EBV-encoded RNA (EBER) in situ hybridization was performed with INFORM EBER Probes (a probe used for the detection of early RNA transcript of EBV infection, Catalog number 800-2842, Ventana, Tucson, AZ, USA) and Ventana Medical Systems' ISH iVIEWBlue Detection Kit (Catalog number 800-092, Ventana, Tucson, AZ, USA) on 4 μm-thick formalin-fixed, paraffin-embedded sections. The reaction was detected using Ventana Medical Systems' Red CounterstainII (Catalog number 780-2218, Ventana, Tucson, AZ, USA). A case of EBV+ nasopharyngeal carcinoma (NPC) was used as a positive control.

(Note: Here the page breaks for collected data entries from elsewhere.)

-- pv_equiv track=rewrite | github.com/vpunugupati/CodingPuzzles | LeetCode/PositionalElement.py | PositionalElements
-- ===== SOURCE A (Python) =====
-- def PositionalElements(matrix):
--     nRows= len(matrix)
--     nCount=0
--     for row in matrix:
--         for indexCol, element in enumerate(row):
--             if element==min(row) or element==max(row):
--                 if row.count(element)>1:
--                     return -1
--                 nCount=nCount+1
--             else:
--                 listColumn=[]
--
--                 for indexRow in range(0, nRows):
--                     listColumn.append(matrix[indexRow][indexCol])
--
--                 if element==min(listColumn) or element==max(listColumn):
--                     if listColumn.count(element)>1:
--                         return -1
--                     nCount=nCount+1
--     return nCount
--
-- matrix = [[1,3,4],[5,2,9],[8,7,6]]
-- ===== SOURCE B (Python) =====
-- def PositionalElements(matrix):
--     rstats = [(min(r), max(r), r.count(min(r)), r.count(max(r))) if r else (0, 0, 0, 0)
--               for r in matrix]
--     ncols = max((len(r) for r in matrix), default=0)
--     cols = [[r[j] for r in matrix if j < len(r)] for j in range(ncols)]
--     cstats = [(min(c), max(c), c.count(min(c)), c.count(max(c))) for c in cols]
--     count = 0
--     for (rmn, rmx, rcmn, rcmx), row in zip(rstats, matrix):
--         for j, e in enumerate(row):
--             if e == rmn or e == rmx:
--                 if (rcmn if e == rmn else rcmx) > 1:
--                     return -1
--                 count += 1
--             else:
--                 cmn, cmx, ccmn, ccmx = cstats[j]
--                 if e == cmn or e == cmx:
--                     if (ccmn if e == cmn else ccmx) > 1:
--                         return -1
--                     count += 1
--     return count
-- ===== Notes on version B (the rewrite author's own statement) =====
-- stated objective: faster
-- what changed: Precompute per-row and per-column (min, max, count-of-min, count-of-max) once, then decide each cell in O(1), instead of recomputing min/max/count of the row and rebuilding and rescanning the whole column for every cell.
-- outside the precondition, e.g. on PositionalElements([[1, 1, 3, 5], [2]]): A returns -1, B returns -1
import Mathlib
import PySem

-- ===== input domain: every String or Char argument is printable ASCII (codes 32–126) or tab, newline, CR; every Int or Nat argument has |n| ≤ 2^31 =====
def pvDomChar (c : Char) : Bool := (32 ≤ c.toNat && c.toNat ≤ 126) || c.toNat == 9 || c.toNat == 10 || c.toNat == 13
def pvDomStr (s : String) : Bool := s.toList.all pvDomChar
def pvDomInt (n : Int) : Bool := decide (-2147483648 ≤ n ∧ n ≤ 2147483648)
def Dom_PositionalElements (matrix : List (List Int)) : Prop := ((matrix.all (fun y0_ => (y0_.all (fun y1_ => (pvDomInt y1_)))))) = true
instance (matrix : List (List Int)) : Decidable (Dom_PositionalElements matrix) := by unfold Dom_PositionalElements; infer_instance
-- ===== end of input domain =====

-- B precomputes per-row and per-column (min, max, count(min), count(max)) once and decides
-- each cell in O(1), instead of A's per-cell min/max/count scans and column rebuilds.

-- ===== PORT A =====
-- listColumn build: for indexRow in range(0, nRows): listColumn.append(matrix[indexRow][indexCol])
-- (none = IndexError on a ragged matrix; excluded by Pre_)
def pvColBuild (matrix : List (List Int)) (nRows : Int) (j : Int) : Option (List Int) :=
  (PySem.List.pyRange 0 nRows 1).foldl
    (fun acc i =>
      acc.bind (fun l =>
        (PySem.List.pyGet? matrix i).bind (fun r =>
          (PySem.List.pyGet? r j).map (fun x => l ++ [x]))))
    (some [])

-- inner 'for indexCol, element in enumerate(row)' loop; .error v = early 'return v'
def pvCellsA (matrix : List (List Int)) (nRows : Int) (row : List Int) :
    List (Int × Int) → Int → Option (Except Int Int)
  | [], cnt => some (.ok cnt)
  | (j, e) :: rest, cnt =>
    if PySem.List.min? row (fun x => x) = some e ∨ PySem.List.max? row (fun x => x) = some e then
      if PySem.List.count row e > 1 then some (.error (-1))
      else pvCellsA matrix nRows row rest (cnt + 1)
    else
      match pvColBuild matrix nRows j with
      | none => none  -- IndexError (ragged matrix), excluded by Pre_
      | some listColumn =>
        if PySem.List.min? listColumn (fun x => x) = some e ∨
           PySem.List.max? listColumn (fun x => x) = some e then
          if PySem.List.count listColumn e > 1 then some (.error (-1))
          else pvCellsA matrix nRows row rest (cnt + 1)
        else pvCellsA matrix nRows row rest cnt

-- outer 'for row in matrix' loop
def pvRowsA (matrix : List (List Int)) (nRows : Int) :
    List (List Int) → Int → Option Int
  | [], cnt => some cnt
  | row :: rest, cnt =>
    match pvCellsA matrix nRows row (PySem.List.enumerate row 0) cnt with
    | none => none
    | some (.error v) => some v
    | some (.ok c) => pvRowsA matrix nRows rest c

def PositionalElements (matrix : List (List Int)) : Int :=
  match pvRowsA matrix (matrix.length : Int) matrix 0 with
  | some v => v
  | none => 0  -- IndexError in Python (ragged matrix); unreachable under Pre_

-- ===== PORT B =====
-- (min(l), max(l), l.count(min(l)), l.count(max(l))) if l else (0, 0, 0, 0)
def pvStat (l : List Int) : Int × Int × Nat × Nat :=
  match PySem.List.min? l (fun x => x), PySem.List.max? l (fun x => x) with
  | some mn, some mx => (mn, mx, PySem.List.count l mn, PySem.List.count l mx)
  | _, _ => (0, 0, 0, 0)

-- ncols = max((len(r) for r in matrix), default=0)
def pvNcols (matrix : List (List Int)) : Int :=
  (PySem.List.max? (matrix.map (fun r => (r.length : Int))) (fun x => x)).getD 0

-- cols = [[r[j] for r in matrix if j < len(r)] for j in range(ncols)]
def pvColsB (matrix : List (List Int)) : List (List Int) :=
  (PySem.List.pyRange 0 (pvNcols matrix) 1).map
    (fun j => (matrix.filter (fun r => decide (j < (r.length : Int)))).map
      (fun r => PySem.List.pyGetD r j 0))  -- r[j]; in range, the filter guarantees it

-- inner loop of B: O(1) per cell, from the precomputed stats
def pvCellsB (rstat : Int × Int × Nat × Nat) (cstats : List (Int × Int × Nat × Nat)) :
    List (Int × Int) → Int → Except Int Int
  | [], cnt => .ok cnt
  | (j, e) :: rest, cnt =>
    if e = rstat.1 ∨ e = rstat.2.1 then
      if (if e = rstat.1 then rstat.2.2.1 else rstat.2.2.2) > 1 then .error (-1)
      else pvCellsB rstat cstats rest (cnt + 1)
    else
      let c := PySem.List.pyGetD cstats j (0, 0, 0, 0)  -- cstats[j]; j in range under Pre_
      if e = c.1 ∨ e = c.2.1 then
        if (if e = c.1 then c.2.2.1 else c.2.2.2) > 1 then .error (-1)
        else pvCellsB rstat cstats rest (cnt + 1)
      else pvCellsB rstat cstats rest cnt

-- outer loop of B over zip(rstats, matrix)
def pvRowsB (cstats : List (Int × Int × Nat × Nat)) :
    List ((Int × Int × Nat × Nat) × List Int) → Int → Except Int Int
  | [], cnt => .ok cnt
  | (st, row) :: rest, cnt =>
    match pvCellsB st cstats (PySem.List.enumerate row 0) cnt with
    | .error v => .error v
    | .ok c => pvRowsB cstats rest c

def PositionalElements_alt (matrix : List (List Int)) : Int :=
  let rstats := matrix.map pvStat
  let cstats := (pvColsB matrix).map pvStat
  match pvRowsB cstats (rstats.zip matrix) 0 with
  | .error v => v
  | .ok c => c

-- ===== PRECONDITION & SPEC =====
-- Pre_ excludes matrices in which some entry strictly between its row's min and max sits in
-- a column that some other row lacks: there A's column scan raises IndexError when reached
-- (on a few such inputs A still returns, having hit an earlier duplicated extremum and
-- returned -1 before the crash). On rectangular matrices Pre_ always holds.
def Pre_PositionalElements (matrix : List (List Int)) : Prop :=
  ∀ r ∈ matrix, ∀ (j : Nat), j < r.length →
    ((∃ x ∈ r, x < r.getD j 0) ∧ (∃ x ∈ r, r.getD j 0 < x)) →
    ∀ r' ∈ matrix, j < r'.length
instance (matrix : List (List Int)) : Decidable (Pre_PositionalElements matrix) := by
  unfold Pre_PositionalElements; infer_instance
def pvWitness_PositionalElements : List (List Int) := [[1,3,4],[5,2,9],[8,7,6]]

def Spec_PositionalElements (matrix : List (List Int)) (out : Int) : Prop := out = PositionalElements_alt matrix
instance (matrix : List (List Int)) (out : Int) : Decidable (Spec_PositionalElements matrix out) := by unfold Spec_PositionalElements; infer_instance

-- ===== CLAIM (what is proved, stated in full; the proofs are below) =====
def Claim_equal_PositionalElements : Prop := ∀ (matrix : List (List Int)), Dom_PositionalElements matrix → Pre_PositionalElements matrix → Spec_PositionalElements matrix (PositionalElements matrix)

-- ===== LEMMAS AND PROOFS =====
-- collapse of the final 'match' both top-levels perform on the loop result
def pvOut : Except Int Int → Int
  | .error v => v
  | .ok c => c

-- the full column at index j (what A builds cell by cell when every row is long enough)
def pvCol (matrix : List (List Int)) (j : Int) : List Int :=
  matrix.map (fun r => PySem.List.pyGetD r j 0)

lemma pvStat_eq (l : List Int) (mn mx : Int)
    (hmn : PySem.List.min? l (fun x => x) = some mn)
    (hmx : PySem.List.max? l (fun x => x) = some mx) :
    pvStat l = (mn, mx, PySem.List.count l mn, PySem.List.count l mx) := by
  simp [pvStat, hmn, hmx]

lemma pvMin_some_iff (r : List Int) (e : Int) (he : e ∈ r) :
    PySem.List.min? r (fun x => x) = some e ↔ ∀ x ∈ r, e ≤ x := by
  constructor
  · intro h x hx
    exact PySem.List.min?_isMin h x hx
  · intro h
    cases hmn : PySem.List.min? r (fun x => x) with
    | none =>
      exact absurd ((PySem.List.min?_eq_none_iff r _).mp hmn) (by rintro rfl; simp at he)
    | some mn =>
      have h1 : mn ≤ e := PySem.List.min?_isMin hmn e he
      have h2 : e ≤ mn := h mn (PySem.List.min?_mem hmn)
      rw [le_antisymm h1 h2]

lemma pvMax_some_iff (r : List Int) (e : Int) (he : e ∈ r) :
    PySem.List.max? r (fun x => x) = some e ↔ ∀ x ∈ r, x ≤ e := by
  constructor
  · intro h x hx
    exact PySem.List.max?_isMax h x hx
  · intro h
    cases hmx : PySem.List.max? r (fun x => x) with
    | none =>
      exact absurd ((PySem.List.max?_eq_none_iff r _).mp hmx) (by rintro rfl; simp at he)
    | some mx =>
      have h1 : e ≤ mx := PySem.List.max?_isMax hmx e he
      have h2 : mx ≤ e := h mx (PySem.List.max?_mem hmx)
      rw [le_antisymm h2 h1]

lemma pvLen_le_ncols (matrix : List (List Int)) (r : List Int) (hr : r ∈ matrix) :
    (r.length : Int) ≤ pvNcols matrix := by
  unfold pvNcols
  cases h : PySem.List.max? (matrix.map (fun r => (r.length : Int))) (fun x => x) with
  | none =>
    have := (PySem.List.max?_eq_none_iff _ _).mp h
    rw [List.map_eq_nil_iff] at this
    exact absurd hr (by rw [this]; simp)
  | some m =>
    have := PySem.List.max?_isMax h ((r.length : Int)) (List.mem_map_of_mem hr)
    simpa using this

lemma pvColBuild_fold (matrix : List (List Int)) (j : Int) (hj : 0 ≤ j)
    (hall : ∀ r ∈ matrix, j < (r.length : Int)) :
    ∀ (m k : Nat) (l : List Int), matrix.length - k = m →
      (PySem.List.pyRange (k : Int) (matrix.length : Int) 1).foldl
        (fun acc i =>
          acc.bind (fun l =>
            (PySem.List.pyGet? matrix i).bind (fun r =>
              (PySem.List.pyGet? r j).map (fun x => l ++ [x])))) (some l)
      = some (l ++ (matrix.drop k).map (fun r => PySem.List.pyGetD r j 0)) := by
  intro m
  induction m with
  | zero =>
    intro k l hm
    have hk : matrix.length ≤ k := by omega
    rw [PySem.List.pyRange_one_eq_nil (by exact_mod_cast hk), List.drop_eq_nil_of_le hk]
    simp
  | succ m ih =>
    intro k l hm
    have hk : k < matrix.length := by omega
    have hjr : j.toNat < (matrix[k]).length := by
      have := hall matrix[k] (List.getElem_mem hk)
      omega
    rw [PySem.List.pyRange_one_cons (by exact_mod_cast hk)]
    rw [List.foldl_cons]
    rw [show ((k : Int) + 1) = ((k + 1 : Nat) : Int) by push_cast; ring]
    rw [List.drop_eq_getElem_cons hk]
    have hr : PySem.List.pyGet? matrix[k] j = some (matrix[k][j.toNat]) := by
      rw [PySem.List.pyGet?_of_nonneg _ hj, List.getElem?_eq_getElem hjr]
    simp only [Option.bind_some, PySem.List.pyGet?_ofNat matrix k hk, hr, Option.map_some]
    rw [ih (k + 1) (l ++ [matrix[k][j.toNat]]) (by omega)]
    have hf : PySem.List.pyGetD matrix[k] j 0 = matrix[k][j.toNat] := by
      unfold PySem.List.pyGetD
      rw [hr]
      rfl
    simp only [List.map_cons, hf]
    simp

Immunohistochemical staining and evaluation

Immunohistochemical study was performed on 4 μm-thick formalin-fixed, paraffin-embedded sections with an automated immunohistochemical stainer (Ventana, Tucson, AZ, USA). The primary antibodies used in the study included anti-hepatocyte paraffin (HepPar)-1 (Clone OCH1E5, Dako A/S, Denmark), anti-cytokeratin 7 (CK7) (Clone OV-TL 12/30, Dako A/S, Denmark), anti-cytokeratin 19 (CK19) (Clone RCK108, Dako A/S, Denmark) and anti-PD-L1 (Clone SP263, Ventana, Tucson, AZ, USA). Omission of primary antibody and substitution by non-specific immunoglobulins were used as negative controls. The appropriate specificity and sensitivity of the antibody against PD-L1 staining was determined using human placenta as a positive control. Appropriate positive controls were run concurrently for all antibodies tested. Marker stains were coded as positive (staining in more than 5% of cells) or negative (staining in less than 5% of cells). PD-L1 expression showed membranous staining and/or cytoplasmic staining and was divided into weak (scored as 1), moderate (scored as 2) and strong (scored as 3) based on staining intensity. The proportion of immunostained cells was evaluated for tumor cell and tumor-infiltrating immune cells. Patients with at least 5% or greater PD-L1 staining of tumor cells or immune cells were considered positive. At this threshold, PD-L1 expression correlates with response to anti-PD-L1 immunotherapy [43].

Statistical analysis

Fisher's test was used to test differences between groups. The difference in survival between groups was assessed by the Kaplan-Meier method. Differences were considered significant at P < 0.05. SPSS (Chicago, IL, USA) version18.0 was used to analyze all data.